* [The problem]:
Tally how many lines in the data hold the word "decide", and give the result with no other text.

::::::

-- pv_equiv track=rewrite | github.com/BowlOfRed/cardodds | generate_hands.py | count_sets
-- ===== SOURCE A (Python) =====
-- def count_sets(hand):
--     # Given a hand of cards, indicate the number of "sets" of each rank
--     # Output count of each set with more than 1 member
--     ranks = sorted([x[0] for x in hand])
--     large_sets = []
--     set_size = 0
--     last_rank = -1
--     for rank in ranks:
--         if rank != last_rank:
--             if set_size > 1:
--                 large_sets.append(set_size)
--             set_size = 1
--             last_rank = rank
--         else:
--             set_size += 1
--     if set_size > 1:
--         large_sets.append(set_size)
--     return sorted(large_sets)
-- ===== SOURCE B (Python) =====
-- def count_sets(hand):
--     # One-pass frequency table over the ranks; no sort of the ranks,
--     # no run-detection state. Sort only the qualifying group sizes.
--     counts = {}
--     for card in hand:
--         counts[card[0]] = counts.get(card[0], 0) + 1
--     return sorted(c for c in counts.values() if c > 1)
-- ===== Notes on version B (the rewrite author's own statement) =====
-- stated objective: idiomatic
-- what changed: Replaces sort-then-scan run detection (sorted ranks + last_rank/set_size state machine) with a one-pass hash frequency table whose values > 1 are sorted; the initial sort of the ranks and the adjacency-run loop disappear.
import Mathlib
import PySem

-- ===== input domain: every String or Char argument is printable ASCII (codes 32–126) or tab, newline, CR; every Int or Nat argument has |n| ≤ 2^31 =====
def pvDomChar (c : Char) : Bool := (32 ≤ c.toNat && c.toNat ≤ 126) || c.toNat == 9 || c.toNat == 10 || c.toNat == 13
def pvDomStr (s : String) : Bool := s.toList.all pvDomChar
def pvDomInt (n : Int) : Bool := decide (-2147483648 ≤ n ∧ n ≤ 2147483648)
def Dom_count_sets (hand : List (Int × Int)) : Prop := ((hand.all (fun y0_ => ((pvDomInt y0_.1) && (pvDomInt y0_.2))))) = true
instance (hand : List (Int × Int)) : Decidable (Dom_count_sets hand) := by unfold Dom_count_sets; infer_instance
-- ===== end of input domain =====

-- B replaces A's sort-then-run-detection with a one-pass frequency dict (idiomatic; same results).

-- ===== PORT A =====
-- the body of A's for-loop; state: (large_sets, set_size, last_rank)
def pvStepA (st : List Int × Int × Int) (rank : Int) : List Int × Int × Int :=
  if rank ≠ st.2.2 then
    ((if st.2.1 > 1 then st.1 ++ [st.2.1] else st.1), 1, rank)
  else
    (st.1, st.2.1 + 1, st.2.2)

-- the trailing 'if set_size > 1: large_sets.append(set_size)'
def pvFinishA (st : List Int × Int × Int) : List Int :=
  if st.2.1 > 1 then st.1 ++ [st.2.1] else st.1

def count_sets (hand : List (Int × Int)) : List Int :=
  let ranks := PySem.List.sorted (hand.map (fun x => x.1)) (fun r => r) false
  let st := ranks.foldl pvStepA ([], 0, -1)
  PySem.List.sorted (pvFinishA st) (fun r => r) false

-- ===== PORT B =====
def count_sets_alt (hand : List (Int × Int)) : List Int :=
  let counts := hand.foldl
    (fun (d : PySem.Dict Int Int) card => d.insert card.1 (d.getD card.1 0 + 1))
    PySem.Dict.empty
  PySem.List.sorted (counts.values.filter (fun c => decide (1 < c))) (fun c => c) false

-- ===== PRECONDITION & SPEC =====
def Spec_count_sets (hand : List (Int × Int)) (out : List Int) : Prop := out = count_sets_alt hand
instance (hand : List (Int × Int)) (out : List Int) : Decidable (Spec_count_sets hand out) := by unfold Spec_count_sets; infer_instance

-- ===== CLAIM (what is proved, stated in full; the proofs are below) =====
def Claim_equal_count_sets : Prop := ∀ (hand : List (Int × Int)), Dom_count_sets hand → Spec_count_sets hand (count_sets hand)

-- ===== LEMMAS AND PROOFS =====

-- A's loop with its accumulator externalised
def pvRun (k last : Int) : List Int → List Int
  | [] => if 1 < k then [k] else []
  | r :: t => if r = last then pvRun (k + 1) last t
              else (if 1 < k then [k] else []) ++ pvRun 1 r t

-- group sizes (> 1) of a sorted list, leftmost group first
def pvGroups (s : List Int) : List Int :=
  match s with
  | [] => []
  | x :: t =>
    (if 1 < 1 + (t.count x : Int) then [1 + (t.count x : Int)] else []) ++
      pvGroups (t.filter (· ≠ x))
termination_by s.length
decreasing_by
  simp only [List.length_unattach, List.length_cons]
  exact Nat.lt_succ_of_le (le_trans (List.length_filter_le _ _) (by simp))

-- the filtered per-distinct-value counts of a list (B's pre-sort list, abstractly)
def pvSetCounts (l : List Int) : List Int :=
  ((PySem.Set.ofList l).map (fun v => (l.count v : Int))).filter (fun c => decide (1 < c))

theorem pvFoldl_eq_run (s : List Int) (acc : List Int) (k last : Int) :
    pvFinishA (s.foldl pvStepA (acc, k, last)) = acc ++ pvRun k last s := by
  induction s generalizing acc k last with
  | nil =>
    simp only [List.foldl_nil, pvFinishA, pvRun]
    split_ifs <;> simp
  | cons r t ih =>
    rw [List.foldl_cons, pvRun]
    by_cases h : r = last
    · have : pvStepA (acc, k, last) r = (acc, k + 1, last) := by
        simp [pvStepA, h]
      rw [this, if_pos h, ih]
    · by_cases hk : 1 < k
      · have : pvStepA (acc, k, last) r = (acc ++ [k], 1, r) := by
          simp [pvStepA, h, hk]
        rw [this, if_neg h, ih]; simp [hk]
      · have : pvStepA (acc, k, last) r = (acc, 1, r) := by
          simp [pvStepA, h]; omega
        rw [this, if_neg h, ih]; simp [hk]

theorem pvRun_sorted (s : List Int) (hs : s.Pairwise (· ≤ ·)) (r k : Int)
    (hk : 1 ≤ k) (hr : ∀ x ∈ s, r ≤ x) :
    pvRun k r s = (if 1 < k + (s.count r : Int) then [k + (s.count r : Int)] else []) ++
      pvGroups (s.filter (· ≠ r)) := by
  induction s generalizing r k with
  | nil => simp [pvRun, pvGroups.eq_1]
  | cons x t ih =>
    rcases List.pairwise_cons.mp hs with ⟨hx, ht⟩
    by_cases h : x = r
    · subst h
      rw [pvRun, if_pos rfl, ih ht x (k + 1) (by omega) hx]
      have hc : ((x :: t).count x : Int) = (t.count x : Int) + 1 := by
        rw [List.count_cons_self]; push_cast; ring
      have hf : (x :: t).filter (· ≠ x) = t.filter (· ≠ x) := by simp
      rw [hc, hf, show k + ((t.count x : Int) + 1) = k + 1 + (t.count x : Int) from by ring]
    · have hrx : r < x := lt_of_le_of_ne (hr x List.mem_cons_self) (Ne.symm h)
      have hnot : ∀ y ∈ x :: t, y ≠ r := by
        intro y hy
        rcases List.mem_cons.mp hy with rfl | hyt
        · omega
        · have := hx y hyt; omega
      have hcount : (((x :: t).count r : Nat) : Int) = 0 := by
        rw [List.count_eq_zero.mpr (fun hm => hnot r hm rfl)]; rfl
      have hfilter : (x :: t).filter (· ≠ r) = x :: t := by
        rw [List.filter_eq_self]
        intro y hy; simpa using hnot y hy
      rw [pvRun, if_neg h, ih ht x 1 le_rfl hx, hcount, hfilter, pvGroups.eq_2]
      simp

-- A's loop over a sorted list computes exactly its group sizes > 1
theorem pvLoop_groups (s : List Int) (hs : s.Pairwise (· ≤ ·)) :
    pvFinishA (s.foldl pvStepA ([], 0, -1)) = pvGroups s := by
  rw [pvFoldl_eq_run, List.nil_append]
  cases s with
  | nil => simp [pvRun, pvGroups.eq_1]
  | cons x t =>
    rcases List.pairwise_cons.mp hs with ⟨hx, ht⟩
    have hstep : pvRun 0 (-1) (x :: t) = pvRun 1 x t := by
      rw [pvRun]
      by_cases h : x = -1
      · rw [if_pos h, h]; norm_num
      · rw [if_neg h]; simp
    rw [hstep, pvRun_sorted t ht x 1 le_rfl hx, pvGroups.eq_2]

-- the distinct elements of x :: t are x followed by the distinct elements of t minus x
theorem pvOfList_cons_perm (x : Int) (t : List Int) :
    (PySem.Set.ofList (x :: t)).Perm (x :: PySem.Set.ofList (t.filter (· ≠ x))) := by
  rw [List.perm_ext_iff_of_nodup (PySem.Set.nodup_ofList _) ?_]
  · intro v
    simp [PySem.Set.mem_ofList, List.mem_filter]
    by_cases h : v = x <;> simp [h]
  · refine List.nodup_cons.mpr ⟨?_, PySem.Set.nodup_ofList _⟩
    simp [PySem.Set.mem_ofList, List.mem_filter]

-- pvGroups is, up to order, the filtered per-distinct-value counts
theorem pvGroups_perm : ∀ (n : Nat) (l : List Int), l.length ≤ n →
    (pvGroups l).Perm (pvSetCounts l) := by
  intro n
  induction n with
  | zero =>
    intro l hl
    rw [List.length_eq_zero_iff.mp (Nat.le_zero.mp hl)]
    simp [pvGroups.eq_1, pvSetCounts]
  | succ n ih =>
    intro l hl
    cases l with
    | nil => simp [pvGroups.eq_1, pvSetCounts]
    | cons x t =>
      rw [pvGroups.eq_2, pvSetCounts]
      have htf : (t.filter (· ≠ x)).length ≤ n := by
        have := List.length_filter_le (fun y => decide (y ≠ x)) t
        simp only [List.length_cons, Nat.succ_le_succ_iff] at hl
        omega
      have hperm := (pvOfList_cons_perm x t).map (fun v => (((x :: t).count v : Nat) : Int))
      refine ((List.Perm.append_left _ (ih _ htf)).trans ?_).trans
        ((hperm.filter _).symm)
      -- goal: (if …) ++ pvSetCounts (t.filter (· ≠ x)) ~ filter of map over x :: ofList (t.filter ≠ x)
      rw [pvSetCounts]
      have hmap : (PySem.Set.ofList (t.filter (· ≠ x))).map
            (fun v => (((t.filter (· ≠ x)).count v : Nat) : Int)) =
          (PySem.Set.ofList (t.filter (· ≠ x))).map
            (fun v => (((x :: t).count v : Nat) : Int)) := by
        refine List.map_congr_left ?_
        intro v hv
        have hvf : v ∈ t.filter (· ≠ x) := (PySem.Set.mem_ofList _ _).mp hv
        have hvx : v ≠ x := by simpa using (List.mem_filter.mp hvf).2
        simp [List.count_filter, hvx, Ne.symm hvx]
      rw [hmap, List.map_cons, List.filter_cons]
      have hcx : (((x :: t).count x : Nat) : Int) = 1 + (t.count x : Int) := by
        rw [List.count_cons_self]; push_cast; ring
      by_cases h1 : 1 < 1 + (t.count x : Int)
      · have hxt : x ∈ t := by
          rw [← List.count_pos_iff]; omega
        simp [hcx, h1, hxt, add_comm]
      · have hxt : x ∉ t := by
          rw [← List.count_eq_zero]; omega
        simp [hcx, h1, hxt]


-- counts over a permutation agree, so pvSetCounts is permutation-invariant
theorem pvSetCounts_perm_of_perm (l m : List Int) (h : l.Perm m) :
    (pvSetCounts l).Perm (pvSetCounts m) := by
  rw [pvSetCounts, pvSetCounts]
  have hf : (fun v : Int => ((l.count v : Nat) : Int)) =
      (fun v : Int => ((m.count v : Nat) : Int)) := by
    funext v; rw [h.count_eq]
  have hsets : (PySem.Set.ofList l).Perm (PySem.Set.ofList m) := by
    rw [List.perm_ext_iff_of_nodup (PySem.Set.nodup_ofList _) (PySem.Set.nodup_ofList _)]
    intro v
    rw [PySem.Set.mem_ofList, PySem.Set.mem_ofList]
    exact ⟨fun hv => h.mem_iff.mp hv, fun hv => h.mem_iff.mpr hv⟩
  rw [hf]
  exact (hsets.map _).filter _

theorem count_sets_eq_alt (hand : List (Int × Int)) :
    count_sets hand = count_sets_alt hand := by
  rw [count_sets, count_sets_alt]
  have hvalues : (hand.foldl
      (fun (d : PySem.Dict Int Int) card => d.insert card.1 (d.getD card.1 0 + 1))
      PySem.Dict.empty).values =
      (PySem.Set.ofList (hand.map (fun x => x.1))).map
        (fun v => (((hand.map (fun x => x.1)).count v : Nat) : Int)) := by
    rw [show (hand.foldl (fun (d : PySem.Dict Int Int) card =>
          d.insert card.1 (d.getD card.1 0 + 1)) PySem.Dict.empty) =
        ((hand.map (fun x => x.1)).foldl
          (fun (d : PySem.Dict Int Int) x => d.insert x (d.getD x 0 + 1)) PySem.Dict.empty)
      from by rw [List.foldl_map]]
    rw [PySem.Dict.foldl_insert_getD_add_one_eq_counter]
    simp only [PySem.Dict.values, PySem.Dict.items_counter, List.map_map]
    rfl
  simp only [hvalues]
  set ranks0 := hand.map (fun x => x.1) with hranks0
  set s := PySem.List.sorted ranks0 (fun r => r) false with hsdef
  have hs : s.Pairwise (· ≤ ·) := by
    have := PySem.List.sorted_pairwise ranks0 (fun r => r)
    simpa using this
  rw [pvLoop_groups s hs]
  apply PySem.List.sorted_eq_sorted_of_perm _ _ _ (fun a b => id)
  refine (pvGroups_perm s.length s le_rfl).trans ?_
  refine (pvSetCounts_perm_of_perm s ranks0 (PySem.List.sorted_perm ranks0 _ _)).trans ?_
  rw [pvSetCounts]

-- ===== VERDICT (by name: the statement is the Claim_ definition above) =====
theorem count_sets_spec : Claim_equal_count_sets := by
  intro hand _
  exact count_sets_eq_alt hand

::::::

* [Result for this task]:
4